Masyarakat modern memang telah meneliti alam semesta ini sehingga
ilmu pengetahuan mengalami kemajuan luar biasa. Tetapi sayangnya,
kemajuan itu belum mengantarkan manusia mengenal Allah Ta’ala.
Orang demikian ini ibarat melihat buku yang besar namun tidak memahami
isiya. Ia sibuk memikirkan apa bahan kertasnya, berapa ukuran lebarnya,
dan berapa jumlah halamannya.
Masyarakat modern mungkin canggih menerangkan bagaimana alam semesta
ini bergerak demikian teratur, tetapi sebenarnya belum membaca sama
sekali hakekat di balik keteraturan itu.
Betapa pun cerdasnya seseorang, jika ia belum menggunakannya untuk
mengenal Allah Ta’ala, ia tidak lebih dari binatang ternak. Bahkan lebih
sesat lagi.
Allah Ta’ala menjelaskan dalam al-Qur`an surat Al A’raaf [7] ayat 179
bahwa mereka mempunyai hati tetapi tidak digunakan untuk memahami ayat-
ayat Allah, mempunyai mata tetapi tidak digunakan untuk melihat tanda-
tanda kekuasaan Allah, dan mempunyai telinga tetapi tidak digunakan
untuk mendengar ayat- ayat Allah.
Mereka ini, kata Allah Ta’ala, seperti binatang ternak, bahkan lebih
sesat lagi. Mereka kelak akan menjadi isi neraka Jahannam karena
kelalaian mereka.
Al-Qur`an sejak awal mengorientasikan kecerdasan untuk mengenal Allah
Ta’ala. Wahyu pertama yang turun adalah iqra`! Perintah iqra` tidak
berdiri sendiri, tetapi dengan bismirabbikalladzi khalaq. Membaca yang
disertai dengan asma Yang Maha Pencipta akan mengantarkan pada kesadaran
tauhid.
Jika manusia benar-benar memikirkan alam semesta dengan kerendahan
hati, pasti akan muncul kecerdasan fitrahnya untuk mengakui secara sadar
tentang kebesaran-Nya. Subhanallah, Maha Suci Allah. Dengan cara
seperti inilah manusia akan mulia di sisi Allah.
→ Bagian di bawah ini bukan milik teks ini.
lemma pvHeadR (s : List Char) (y : Int) (b : Char)
    (h1 : -(s.length : Int) ≤ y + 1) (h2 : y + 1 < (s.length : Int))
    (hb : PySem.List.pyGet? s (y + 1) = some b) :
    ∃ t, PySem.List.slice s (some (y + 1)) = b :: t := by
  by_cases hpos : 0 ≤ y + 1
  · have hk : (y + 1).toNat < s.length := by omega
    have hb' : b = s[(y + 1).toNat] := by
      rw [PySem.List.pyGet?_of_nonneg s hpos] at hb
      simpa [hk] using hb.symm
    refine ⟨s.drop ((y + 1).toNat + 1), ?_⟩
    rw [PySem.List.slice_from s hpos, hb']
    exact List.drop_eq_getElem_cons hk
  · obtain ⟨k, hk0⟩ : ∃ k : Nat, (k : Int) = -(y + 1) := ⟨(-(y + 1)).toNat, by omega⟩
    have hk : s.length - k < s.length := by omega
    have hb' : b = s[s.length - k] := by
      have hy1 : y + 1 = -((k : Nat) : Int) := by omega
      rw [hy1, PySem.List.pyGet?_neg_natCast s k (by omega) (by omega),
          List.getElem?_eq_getElem hk] at hb
      exact (Option.some.inj hb).symm
    refine ⟨s.drop ((s.length - k) + 1), ?_⟩
    have hy1 : y + 1 = -((k : Nat) : Int) := by omega
    rw [PySem.List.slice_some_none, hy1,
        PySem.List.clampIdx_neg_natCast s.length k (by omega), hb']
    exact List.drop_eq_getElem_cons hk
Jadi, jangan puas dengan kecerdasan intelektual dan emosional saja.
Milikilah kecerdasan yang kaffah (sempurna). Lengkapi diri dengan
mengasah hati untuk cerdas secara spiritual.
Hanya dengan mengenal Allah Ta’ala, banyak mengingat kematian dan
sadar untuk mengumpulkan bekal setelah mati, kecerdasan intelektual dan
emosional akan memberi manfaat besar dalam hidup dan peradaban manusia.
Wallahu a’lamu bish shawab.
(SUARA HIDAYATULLAH)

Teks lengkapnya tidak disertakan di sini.